The U.S. military relies heavily on locals in Afghanistan and Iraq to serve as interpreters. The Iraqi Refugee Assistance Project estimates that 50,000 Iraqi and Afghan nationals served as U.S. military interpreters over the past decade-plus.
Interpreters provide one of the most crucial roles in a military unit—without them, service members would not be able to communicate with local populations. It's also one of the most dangerous roles. In Afghanistan, the Taliban labels interpreters traitors and has no compunction about killing them and their loved ones.
"Interpreters have become a very big target of the Taliban and Al Queda," says Rep. Adam Kinzinger (R-Ill.). "There's been a lot of beheadings of people that have worked with the West."
The U.S. was able to recruit interpreters by promising them American visas when the war ended. "If we completely pull out of Afghanistan and we don't bring these interpreters back," says Kinzinger, "they're going to be killed. Their families are being killed too. Their houses are being burned down. It is very messy over there."
An officer in the Air National Guard and a veteran of Iraq and Afghanistan, Kinzinger is pushing Congress to extend and amend the Afghan Special Immigrant Visa Program.

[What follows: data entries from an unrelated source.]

-- pv_equiv track=rewrite | github.com/YAN-LIU05/Tongji_DS_Courses | Python_Language_Programming/lessson2/lx2_2.py | table_merge
-- ===== SOURCE A (Python) =====
-- def table_merge(li1, li2):
--     for i in range(len(li1)):
--         li1[i][0]= str(li1[i][0])
--         student_id = str(li1[i][0])
--         for j in li2:
--             if str(j[0]) == str(student_id):
--                 li1[i] = j + li1[i][1:]
--                 break
--     return li1
-- ===== SOURCE B (Python) =====
-- def table_merge(li1, li2):
--     first = {}
--     for j in li2:
--         first.setdefault(str(j[0]), j)
--
--     def merged(row):
--         j = first.get(str(row[0]))
--         return j + row[1:] if j is not None else row
--
--     li1[:] = [merged(row) for row in li1]
--     return li1
-- ===== Notes on version B (the rewrite author's own statement) =====
-- stated objective: alternative
-- what changed: B builds a dict of the first li2 row per id in one pass and then maps over li1 with dict lookups, instead of A's inner linear scan of li2 inside the loop over li1; the n*m double scan disappears.
-- outside the precondition, e.g. on table_merge([['1']], [['1', 'x'], []]): A returns [['1', 'x']], B raises IndexError
import Mathlib
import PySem

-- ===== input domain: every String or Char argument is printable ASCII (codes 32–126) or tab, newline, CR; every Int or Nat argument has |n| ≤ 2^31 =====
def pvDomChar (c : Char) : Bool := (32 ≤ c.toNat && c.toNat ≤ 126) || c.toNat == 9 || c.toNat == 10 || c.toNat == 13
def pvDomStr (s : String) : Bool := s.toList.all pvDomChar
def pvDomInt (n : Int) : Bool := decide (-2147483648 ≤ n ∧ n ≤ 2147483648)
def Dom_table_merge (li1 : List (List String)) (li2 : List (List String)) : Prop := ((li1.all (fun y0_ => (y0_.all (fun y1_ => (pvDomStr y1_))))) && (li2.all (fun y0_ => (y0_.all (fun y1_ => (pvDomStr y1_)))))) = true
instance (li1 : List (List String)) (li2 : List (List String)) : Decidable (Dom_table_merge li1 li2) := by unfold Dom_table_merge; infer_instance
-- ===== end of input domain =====

-- B replaces A's inner scan of li2 by a dict of first occurrences built once, then a single map over li1;
-- both Pythons mutate li1 in place, the equivalence proved here is about the returned value.


-- ===== PORT A =====
-- inner 'for j in li2: if str(j[0]) == str(student_id): … break' (str on a str is the identity;
-- rows are nonempty on Pre_, so j[0] is j.headD "")
def findFirstA (sid : String) : List (List String) → Option (List String)
  | [] => none
  | j :: rest => if j.headD "" == sid then some j else findFirstA sid rest

def table_merge (li1 : List (List String)) (li2 : List (List String)) : List (List String) :=
  (List.range li1.length).foldl (fun st i =>
    let row := st.getD i []
    -- li1[i][0] = str(li1[i][0]) : str of a string is that string, so the assignment rewrites the same row
    let st1 := st.set i row
    match findFirstA (row.headD "") li2 with
    | some j => st1.set i (j ++ row.drop 1)
    | none => st1) li1

-- ===== PORT B =====
-- first = {}; for j in li2: first.setdefault(str(j[0]), j)
def firstById (li2 : List (List String)) : PySem.Dict String (List String) :=
  li2.foldl (fun d j => d.setdefault (j.headD "") j) PySem.Dict.empty

def table_merge_alt (li1 : List (List String)) (li2 : List (List String)) : List (List String) :=
  let first := firstById li2
  li1.map (fun row =>
    match first.get? (row.headD "") with
    | some j => j ++ row.drop 1
    | none => row)

-- ===== PRECONDITION & SPEC =====
-- Pre_ excludes empty rows in either table: Python A raises IndexError on j[0]/li1[i][0] there, and B
-- naturally indexes the head of EVERY li2 row, so it also raises on an empty li2 row that A's break
-- skips (A returns there; one such excluded input is cited in claim.json).
def Pre_table_merge (li1 : List (List String)) (li2 : List (List String)) : Prop :=
  (∀ r ∈ li1, r ≠ []) ∧ (∀ r ∈ li2, r ≠ [])
instance (li1 : List (List String)) (li2 : List (List String)) : Decidable (Pre_table_merge li1 li2) := by unfold Pre_table_merge; infer_instance

def pvWitness_table_merge : List (List String) × List (List String) :=
  ([["1", "A"], ["2", "B"]], [["1", "x", "y"]])

def Spec_table_merge (li1 : List (List String)) (li2 : List (List String)) (out : List (List String)) : Prop := out = table_merge_alt li1 li2
instance (li1 : List (List String)) (li2 : List (List String)) (out : List (List String)) : Decidable (Spec_table_merge li1 li2 out) := by unfold Spec_table_merge; infer_instance

-- ===== CLAIM (what is proved, stated in full; the proofs are below) =====
def Claim_equal_table_merge : Prop := ∀ (li1 : List (List String)) (li2 : List (List String)), Dom_table_merge li1 li2 → Pre_table_merge li1 li2 → Spec_table_merge li1 li2 (table_merge li1 li2)

-- ===== LEMMAS AND PROOFS =====

-- the pointwise function A applies to each row
def gA (li2 : List (List String)) (row : List String) : List String :=
  match findFirstA (row.headD "") li2 with
  | some j => j ++ row.drop 1
  | none => row

-- an index-by-index rewrite loop is a map: folding `set i (g (getD i d0))` over range (length xs)
lemma foldl_set_range {α : Type} (g : α → α) (d0 : α) (xs : List α) (m : Nat) (hm : m ≤ xs.length) :
    (List.range m).foldl (fun st i => st.set i (g (st.getD i d0))) xs
      = (xs.take m).map g ++ xs.drop m := by
  induction m with
  | zero => simp
  | succ m ih =>
    have hm' : m < xs.length := by omega
    rw [List.range_succ, List.foldl_append, ih (Nat.le_of_lt hm')]
    have hlen : ((xs.take m).map g).length = m := by
      simp [Nat.min_eq_left (Nat.le_of_lt hm')]
    have hdrop : xs.drop m = xs[m] :: xs.drop (m + 1) := List.drop_eq_getElem_cons hm'
    have hget : (((xs.take m).map g) ++ xs.drop m).getD m d0 = xs[m] := by
      rw [List.getD, List.getElem?_append_right (by omega), hlen, Nat.sub_self, hdrop]
      simp [List.getElem?_eq_getElem hm']
    simp only [List.foldl_cons, List.foldl_nil, hget]
    rw [List.set_append, hlen]
    rw [if_neg (lt_irrefl m), Nat.sub_self, hdrop, List.set_cons_zero]
    have htake : List.take (m + 1) (List.map g xs) = List.take m (List.map g xs) ++ [g xs[m]] := by
      rw [List.take_add_one, List.getElem?_map, List.getElem?_eq_getElem hm']
      rfl
    simp only [List.map_take, htake]
    simp

-- A's step equals the pointwise rewrite step
lemma stepA_eq (li2 : List (List String)) (st : List (List String)) (i : Nat) :
    (let row := st.getD i []
     let st1 := st.set i row
     match findFirstA (row.headD "") li2 with
     | some j => st1.set i (j ++ row.drop 1)
     | none => st1)
    = st.set i (gA li2 (st.getD i [])) := by
  simp only [gA]
  cases findFirstA ((st.getD i []).headD "") li2 with
  | none => rfl
  | some j => simp only [List.set_set]

-- A computes the map of gA
lemma table_merge_eq_map (li1 li2 : List (List String)) :
    table_merge li1 li2 = li1.map (gA li2) := by
  unfold table_merge
  have : ((List.range li1.length).foldl (fun st i =>
       let row := st.getD i []
       let st1 := st.set i row
       match findFirstA (row.headD "") li2 with
       | some j => st1.set i (j ++ row.drop 1)
       | none => st1) li1)
      = (List.range li1.length).foldl (fun st i => st.set i (gA li2 (st.getD i []))) li1 := by
    have hf : (fun (st : List (List String)) (i : Nat) =>
        let row := st.getD i []
        let st1 := st.set i row
        match findFirstA (row.headD "") li2 with
        | some j => st1.set i (j ++ row.drop 1)
        | none => st1)
      = (fun st i => st.set i (gA li2 (st.getD i []))) := by
      funext st i; exact stepA_eq li2 st i
    rw [hf]
  rw [this, foldl_set_range (gA li2) [] li1 li1.length le_rfl]
  simp

-- the dict of first occurrences answers exactly what the inner scan finds
lemma get?_firstById_aux (sid : String) (li2 : List (List String))
    (d : PySem.Dict String (List String)) :
    (li2.foldl (fun d j => d.setdefault (j.headD "") j) d).get? sid
      = match d.get? sid with
        | some v => some v
        | none => findFirstA sid li2 := by
  induction li2 generalizing d with
  | nil => cases h : d.get? sid <;> simp [findFirstA, h]
  | cons j rest ih =>
    have hfa : findFirstA sid (j :: rest)
        = if (j.headD "" == sid) = true then some j else findFirstA sid rest := rfl
    simp only [List.foldl_cons, ih]
    by_cases hc : d.contains (j.headD "") = true
    · rw [PySem.Dict.setdefault_of_contains _ _ hc]
      cases h : d.get? sid with
      | some v => rfl
      | none =>
        have hne : ¬ (j.headD "" == sid) = true := by
          intro hq
          have hs : j.headD "" = sid := beq_iff_eq.mp hq
          rw [PySem.Dict.contains_eq_isSome_get?, hs, h] at hc
          simp at hc
        simp only [hfa, if_neg hne]
    · rw [PySem.Dict.setdefault_of_not_contains _ _ (by simpa using hc),
        PySem.Dict.get?_insert]
      by_cases hq : (j.headD "" == sid) = true
      · have hsid : sid = j.headD "" := (beq_iff_eq.mp hq).symm
        have h0 : d.get? sid = none := by
          rw [PySem.Dict.contains_eq_isSome_get?] at hc
          rw [hsid]
          cases h : d.get? (j.headD "") with
          | none => rfl
          | some v => rw [h] at hc; simp at hc
        simp only [if_pos hsid, h0, hfa, if_pos hq]
      · have hne : ¬ sid = j.headD "" := fun hh => hq (by simp [hh])
        rw [if_neg hne]
        cases h : d.get? sid with
        | some v => rfl
        | none => simp only [hfa, if_neg hq]

lemma get?_firstById (sid : String) (li2 : List (List String)) :
    (firstById li2).get? sid = findFirstA sid li2 := by
  unfold firstById
  rw [get?_firstById_aux]
  simp

-- ===== VERDICT (by name: the statement is the Claim_ definition above) =====
theorem table_merge_spec : Claim_equal_table_merge := by
  intro li1 li2 _ _
  unfold Spec_table_merge table_merge_alt
  rw [table_merge_eq_map]
  apply List.map_congr_left
  intro row _
  simp only [gA, get?_firstById]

The program was established in 2009 to give visas to Afghan nationals who helped the U.S. military. The program has been extremely inefficient and it can take years for an application to be processed. From 2009 to 2013, Congress said 7,500 visas could be issued but the State Department approved only 2,000.
"A lot of it is because of bureaucratic wrangling," says Kinzinger. "While we do need to have good background checks and we do need to be cautious about this, its been way too slow at this point and a lot of translators have given their lives in the wait."
The State Department has responded to the criticism by improving the processing time. So far in 2014, approximately 2,300 Afghans received visas out of an allocation limit of 3,000. But State expects to run out of allocated visas within a few weeks and the whole program expires in September, leaving 6,000 applicants in limbo.
Secretary of State John Kerry has appealed to Congress to extend the program and to grant more visas for the remainder of the fiscal year, which ends on September 30.
If left behind, many interpreters will die at the hands of the Taliban. Janis Shinwari was able to escape that fate and moved to Virginia in October with his wife and two children. His visa came largely due to the efforts of Army Capt. Matt Zeller, whose life he saved (Shinwari is credited with saving the lives of at least four other American soldiers). In 2008, Zeller returned to the U.S. while Shinwari stayed in Afghanistan to continue his work as an interpreter.
"It was the hardest goodbye I've ever had in my life," says Zeller. "If he had been an American he would have been getting on that plane with us. It didn't feel right."
Zeller relentlessly pressured the State Department to issue Shinwari his visa. He eventually succeeded and now the two friends are focused on not only bringing more interpreters to America but also providing food, shelter, and job opportunities to them once they arrive through Zeller's nonprofit, No One Left Behind.
Increasing and extending the visa program is "the right thing to do," says Rep. Kinzinger, who stresses not just the promises the U.S. made in the past but how abandoning local partners will affect operations in future wars. "America is going to find itself in another war one day—it's a reality. And then if we go in and we try to bring the local population on our side, and they look at history and look at all the promises we made in the past that we didn't follow through [on], that harms our national security because we can't convince them that America stands by its word."
About 6 minutes.
Produced by Amanda Winkler. Camera by Joshua Swain, Tracy Oppenheimer, and Winkler. Narrated by Todd Krainin.
Scroll below for downloadable versions and subscribe to Reason TV's YouTube channelto receive automatic notifications when new videos go live.
Music by The Abbasi Brothers.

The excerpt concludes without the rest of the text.